What to work on: Each line of the data below must be reproduced without any change.
··· Supplied data ···
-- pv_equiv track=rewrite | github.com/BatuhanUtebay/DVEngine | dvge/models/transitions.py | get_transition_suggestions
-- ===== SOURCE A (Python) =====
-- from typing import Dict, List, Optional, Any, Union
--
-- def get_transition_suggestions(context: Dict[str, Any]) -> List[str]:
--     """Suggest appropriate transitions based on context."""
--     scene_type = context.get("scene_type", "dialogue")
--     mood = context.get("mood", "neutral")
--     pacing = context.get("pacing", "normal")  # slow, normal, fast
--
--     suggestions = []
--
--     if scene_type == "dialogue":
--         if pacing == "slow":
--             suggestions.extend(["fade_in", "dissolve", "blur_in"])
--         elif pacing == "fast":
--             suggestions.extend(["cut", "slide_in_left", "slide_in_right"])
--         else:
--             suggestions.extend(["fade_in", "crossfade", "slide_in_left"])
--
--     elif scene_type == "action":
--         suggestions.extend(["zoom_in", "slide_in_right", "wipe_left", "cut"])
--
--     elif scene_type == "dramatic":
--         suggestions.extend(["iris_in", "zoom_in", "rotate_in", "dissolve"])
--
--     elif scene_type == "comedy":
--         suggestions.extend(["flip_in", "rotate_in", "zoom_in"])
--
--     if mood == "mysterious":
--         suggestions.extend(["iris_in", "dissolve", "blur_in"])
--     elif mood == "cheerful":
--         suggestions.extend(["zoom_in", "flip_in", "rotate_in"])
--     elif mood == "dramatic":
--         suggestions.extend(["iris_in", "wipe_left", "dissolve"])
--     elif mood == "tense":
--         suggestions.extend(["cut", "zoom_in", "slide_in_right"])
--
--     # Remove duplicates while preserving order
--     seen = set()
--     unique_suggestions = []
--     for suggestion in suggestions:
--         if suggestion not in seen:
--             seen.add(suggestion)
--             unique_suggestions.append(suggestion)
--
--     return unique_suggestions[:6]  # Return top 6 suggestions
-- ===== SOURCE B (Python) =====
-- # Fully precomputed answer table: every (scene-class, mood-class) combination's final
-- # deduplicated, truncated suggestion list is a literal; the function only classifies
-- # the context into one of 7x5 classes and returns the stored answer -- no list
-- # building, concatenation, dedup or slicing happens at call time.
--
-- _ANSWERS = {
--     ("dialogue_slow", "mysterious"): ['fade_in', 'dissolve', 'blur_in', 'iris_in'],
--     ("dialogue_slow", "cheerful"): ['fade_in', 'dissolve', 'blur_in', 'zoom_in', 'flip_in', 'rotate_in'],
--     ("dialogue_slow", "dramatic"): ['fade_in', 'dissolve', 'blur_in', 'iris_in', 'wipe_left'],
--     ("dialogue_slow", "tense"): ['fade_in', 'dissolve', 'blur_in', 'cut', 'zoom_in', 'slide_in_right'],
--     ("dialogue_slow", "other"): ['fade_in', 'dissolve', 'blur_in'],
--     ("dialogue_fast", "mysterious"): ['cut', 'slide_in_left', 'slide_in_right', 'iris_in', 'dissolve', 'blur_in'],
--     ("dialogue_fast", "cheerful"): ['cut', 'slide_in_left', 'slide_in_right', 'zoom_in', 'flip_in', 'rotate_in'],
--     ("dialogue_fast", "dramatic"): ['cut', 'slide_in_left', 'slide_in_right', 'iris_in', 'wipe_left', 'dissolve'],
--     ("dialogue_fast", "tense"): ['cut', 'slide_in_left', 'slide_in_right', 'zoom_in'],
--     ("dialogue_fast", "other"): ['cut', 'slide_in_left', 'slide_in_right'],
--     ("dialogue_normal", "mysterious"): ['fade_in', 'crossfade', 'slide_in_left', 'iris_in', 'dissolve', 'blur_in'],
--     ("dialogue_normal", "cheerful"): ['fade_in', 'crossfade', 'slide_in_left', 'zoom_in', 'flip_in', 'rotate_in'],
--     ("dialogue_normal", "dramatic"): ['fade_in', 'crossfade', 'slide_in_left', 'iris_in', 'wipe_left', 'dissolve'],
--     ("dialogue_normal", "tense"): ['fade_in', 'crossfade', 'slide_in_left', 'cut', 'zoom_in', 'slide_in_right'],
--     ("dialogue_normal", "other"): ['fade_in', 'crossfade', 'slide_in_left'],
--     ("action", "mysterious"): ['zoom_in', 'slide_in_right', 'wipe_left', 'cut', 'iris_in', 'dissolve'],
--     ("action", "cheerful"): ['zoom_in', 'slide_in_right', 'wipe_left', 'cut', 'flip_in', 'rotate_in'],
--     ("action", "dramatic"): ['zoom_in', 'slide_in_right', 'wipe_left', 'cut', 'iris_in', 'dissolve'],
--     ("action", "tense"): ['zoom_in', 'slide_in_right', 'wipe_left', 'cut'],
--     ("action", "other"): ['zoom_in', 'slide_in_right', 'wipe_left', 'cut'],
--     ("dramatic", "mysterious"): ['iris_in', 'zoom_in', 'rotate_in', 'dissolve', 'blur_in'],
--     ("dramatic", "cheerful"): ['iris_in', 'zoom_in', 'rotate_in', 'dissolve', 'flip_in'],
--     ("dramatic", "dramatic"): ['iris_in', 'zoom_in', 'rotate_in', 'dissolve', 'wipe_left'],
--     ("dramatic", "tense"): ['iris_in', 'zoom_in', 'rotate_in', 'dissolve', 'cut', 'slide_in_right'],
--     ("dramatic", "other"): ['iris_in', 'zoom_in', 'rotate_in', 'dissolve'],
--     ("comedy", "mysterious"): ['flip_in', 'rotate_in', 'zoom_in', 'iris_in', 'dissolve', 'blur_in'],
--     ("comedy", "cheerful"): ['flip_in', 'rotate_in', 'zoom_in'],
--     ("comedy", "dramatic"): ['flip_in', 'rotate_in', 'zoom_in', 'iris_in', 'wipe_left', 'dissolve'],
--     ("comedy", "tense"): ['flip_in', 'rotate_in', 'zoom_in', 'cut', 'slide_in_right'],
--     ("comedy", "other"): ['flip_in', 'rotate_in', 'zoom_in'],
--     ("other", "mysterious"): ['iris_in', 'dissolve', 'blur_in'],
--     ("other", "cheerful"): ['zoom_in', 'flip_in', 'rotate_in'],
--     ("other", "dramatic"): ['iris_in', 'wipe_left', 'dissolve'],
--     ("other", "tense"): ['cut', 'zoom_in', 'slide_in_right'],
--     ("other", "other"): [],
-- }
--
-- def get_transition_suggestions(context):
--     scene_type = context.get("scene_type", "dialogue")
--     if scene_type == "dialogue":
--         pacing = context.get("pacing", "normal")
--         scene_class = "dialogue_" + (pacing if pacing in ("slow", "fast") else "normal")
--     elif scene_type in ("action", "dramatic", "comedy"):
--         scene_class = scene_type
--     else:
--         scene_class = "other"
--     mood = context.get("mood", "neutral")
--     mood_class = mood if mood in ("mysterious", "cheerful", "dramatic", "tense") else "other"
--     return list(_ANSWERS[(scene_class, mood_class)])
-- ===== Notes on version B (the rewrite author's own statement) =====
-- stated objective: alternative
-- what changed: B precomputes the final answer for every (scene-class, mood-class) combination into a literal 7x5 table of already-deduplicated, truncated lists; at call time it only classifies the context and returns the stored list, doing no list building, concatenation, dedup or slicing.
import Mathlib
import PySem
···
Task response:
-- pv_equiv track=rewrite | github.com/BatuhanUtebay/DVEngine | dvge/models/transitions.py | get_transition_suggestions
-- ===== SOURCE A (Python) =====
-- from typing import Dict, List, Optional, Any, Union
--
-- def get_transition_suggestions(context: Dict[str, Any]) -> List[str]:
--     """Suggest appropriate transitions based on context."""
--     scene_type = context.get("scene_type", "dialogue")
--     mood = context.get("mood", "neutral")
--     pacing = context.get("pacing", "normal")  # slow, normal, fast
--
--     suggestions = []
--
--     if scene_type == "dialogue":
--         if pacing == "slow":
--             suggestions.extend(["fade_in", "dissolve", "blur_in"])
--         elif pacing == "fast":
--             suggestions.extend(["cut", "slide_in_left", "slide_in_right"])
--         else:
--             suggestions.extend(["fade_in", "crossfade", "slide_in_left"])
--
--     elif scene_type == "action":
--         suggestions.extend(["zoom_in", "slide_in_right", "wipe_left", "cut"])
--
--     elif scene_type == "dramatic":
--         suggestions.extend(["iris_in", "zoom_in", "rotate_in", "dissolve"])
--
--     elif scene_type == "comedy":
--         suggestions.extend(["flip_in", "rotate_in", "zoom_in"])
--
--     if mood == "mysterious":
--         suggestions.extend(["iris_in", "dissolve", "blur_in"])
--     elif mood == "cheerful":
--         suggestions.extend(["zoom_in", "flip_in", "rotate_in"])
--     elif mood == "dramatic":
--         suggestions.extend(["iris_in", "wipe_left", "dissolve"])
--     elif mood == "tense":
--         suggestions.extend(["cut", "zoom_in", "slide_in_right"])
--
--     # Remove duplicates while preserving order
--     seen = set()
--     unique_suggestions = []
--     for suggestion in suggestions:
--         if suggestion not in seen:
--             seen.add(suggestion)
--             unique_suggestions.append(suggestion)
--
--     return unique_suggestions[:6]  # Return top 6 suggestions
-- ===== SOURCE B (Python) =====
-- # Fully precomputed answer table: every (scene-class, mood-class) combination's final
-- # deduplicated, truncated suggestion list is a literal; the function only classifies
-- # the context into one of 7x5 classes and returns the stored answer -- no list
-- # building, concatenation, dedup or slicing happens at call time.
--
-- _ANSWERS = {
--     ("dialogue_slow", "mysterious"): ['fade_in', 'dissolve', 'blur_in', 'iris_in'],
--     ("dialogue_slow", "cheerful"): ['fade_in', 'dissolve', 'blur_in', 'zoom_in', 'flip_in', 'rotate_in'],
--     ("dialogue_slow", "dramatic"): ['fade_in', 'dissolve', 'blur_in', 'iris_in', 'wipe_left'],
--     ("dialogue_slow", "tense"): ['fade_in', 'dissolve', 'blur_in', 'cut', 'zoom_in', 'slide_in_right'],
--     ("dialogue_slow", "other"): ['fade_in', 'dissolve', 'blur_in'],
--     ("dialogue_fast", "mysterious"): ['cut', 'slide_in_left', 'slide_in_right', 'iris_in', 'dissolve', 'blur_in'],
--     ("dialogue_fast", "cheerful"): ['cut', 'slide_in_left', 'slide_in_right', 'zoom_in', 'flip_in', 'rotate_in'],
--     ("dialogue_fast", "dramatic"): ['cut', 'slide_in_left', 'slide_in_right', 'iris_in', 'wipe_left', 'dissolve'],
--     ("dialogue_fast", "tense"): ['cut', 'slide_in_left', 'slide_in_right', 'zoom_in'],
--     ("dialogue_fast", "other"): ['cut', 'slide_in_left', 'slide_in_right'],
--     ("dialogue_normal", "mysterious"): ['fade_in', 'crossfade', 'slide_in_left', 'iris_in', 'dissolve', 'blur_in'],
--     ("dialogue_normal", "cheerful"): ['fade_in', 'crossfade', 'slide_in_left', 'zoom_in', 'flip_in', 'rotate_in'],
--     ("dialogue_normal", "dramatic"): ['fade_in', 'crossfade', 'slide_in_left', 'iris_in', 'wipe_left', 'dissolve'],
--     ("dialogue_normal", "tense"): ['fade_in', 'crossfade', 'slide_in_left', 'cut', 'zoom_in', 'slide_in_right'],
--     ("dialogue_normal", "other"): ['fade_in', 'crossfade', 'slide_in_left'],
--     ("action", "mysterious"): ['zoom_in', 'slide_in_right', 'wipe_left', 'cut', 'iris_in', 'dissolve'],
--     ("action", "cheerful"): ['zoom_in', 'slide_in_right', 'wipe_left', 'cut', 'flip_in', 'rotate_in'],
--     ("action", "dramatic"): ['zoom_in', 'slide_in_right', 'wipe_left', 'cut', 'iris_in', 'dissolve'],
--     ("action", "tense"): ['zoom_in', 'slide_in_right', 'wipe_left', 'cut'],
--     ("action", "other"): ['zoom_in', 'slide_in_right', 'wipe_left', 'cut'],
--     ("dramatic", "mysterious"): ['iris_in', 'zoom_in', 'rotate_in', 'dissolve', 'blur_in'],
--     ("dramatic", "cheerful"): ['iris_in', 'zoom_in', 'rotate_in', 'dissolve', 'flip_in'],
--     ("dramatic", "dramatic"): ['iris_in', 'zoom_in', 'rotate_in', 'dissolve', 'wipe_left'],
--     ("dramatic", "tense"): ['iris_in', 'zoom_in', 'rotate_in', 'dissolve', 'cut', 'slide_in_right'],
--     ("dramatic", "other"): ['iris_in', 'zoom_in', 'rotate_in', 'dissolve'],
--     ("comedy", "mysterious"): ['flip_in', 'rotate_in', 'zoom_in', 'iris_in', 'dissolve', 'blur_in'],
--     ("comedy", "cheerful"): ['flip_in', 'rotate_in', 'zoom_in'],
--     ("comedy", "dramatic"): ['flip_in', 'rotate_in', 'zoom_in', 'iris_in', 'wipe_left', 'dissolve'],
--     ("comedy", "tense"): ['flip_in', 'rotate_in', 'zoom_in', 'cut', 'slide_in_right'],
--     ("comedy", "other"): ['flip_in', 'rotate_in', 'zoom_in'],
--     ("other", "mysterious"): ['iris_in', 'dissolve', 'blur_in'],
--     ("other", "cheerful"): ['zoom_in', 'flip_in', 'rotate_in'],
--     ("other", "dramatic"): ['iris_in', 'wipe_left', 'dissolve'],
--     ("other", "tense"): ['cut', 'zoom_in', 'slide_in_right'],
--     ("other", "other"): [],
-- }
--
-- def get_transition_suggestions(context):
--     scene_type = context.get("scene_type", "dialogue")
--     if scene_type == "dialogue":
--         pacing = context.get("pacing", "normal")
--         scene_class = "dialogue_" + (pacing if pacing in ("slow", "fast") else "normal")
--     elif scene_type in ("action", "dramatic", "comedy"):
--         scene_class = scene_type
--     else:
--         scene_class = "other"
--     mood = context.get("mood", "neutral")
--     mood_class = mood if mood in ("mysterious", "cheerful", "dramatic", "tense") else "other"
--     return list(_ANSWERS[(scene_class, mood_class)])
-- ===== Notes on version B (the rewrite author's own statement) =====
-- stated objective: alternative
-- what changed: B precomputes the final answer for every (scene-class, mood-class) combination into a literal 7x5 table of already-deduplicated, truncated lists; at call time it only classifies the context and returns the stored list, doing no list building, concatenation, dedup or slicing.
import Mathlib
import PySem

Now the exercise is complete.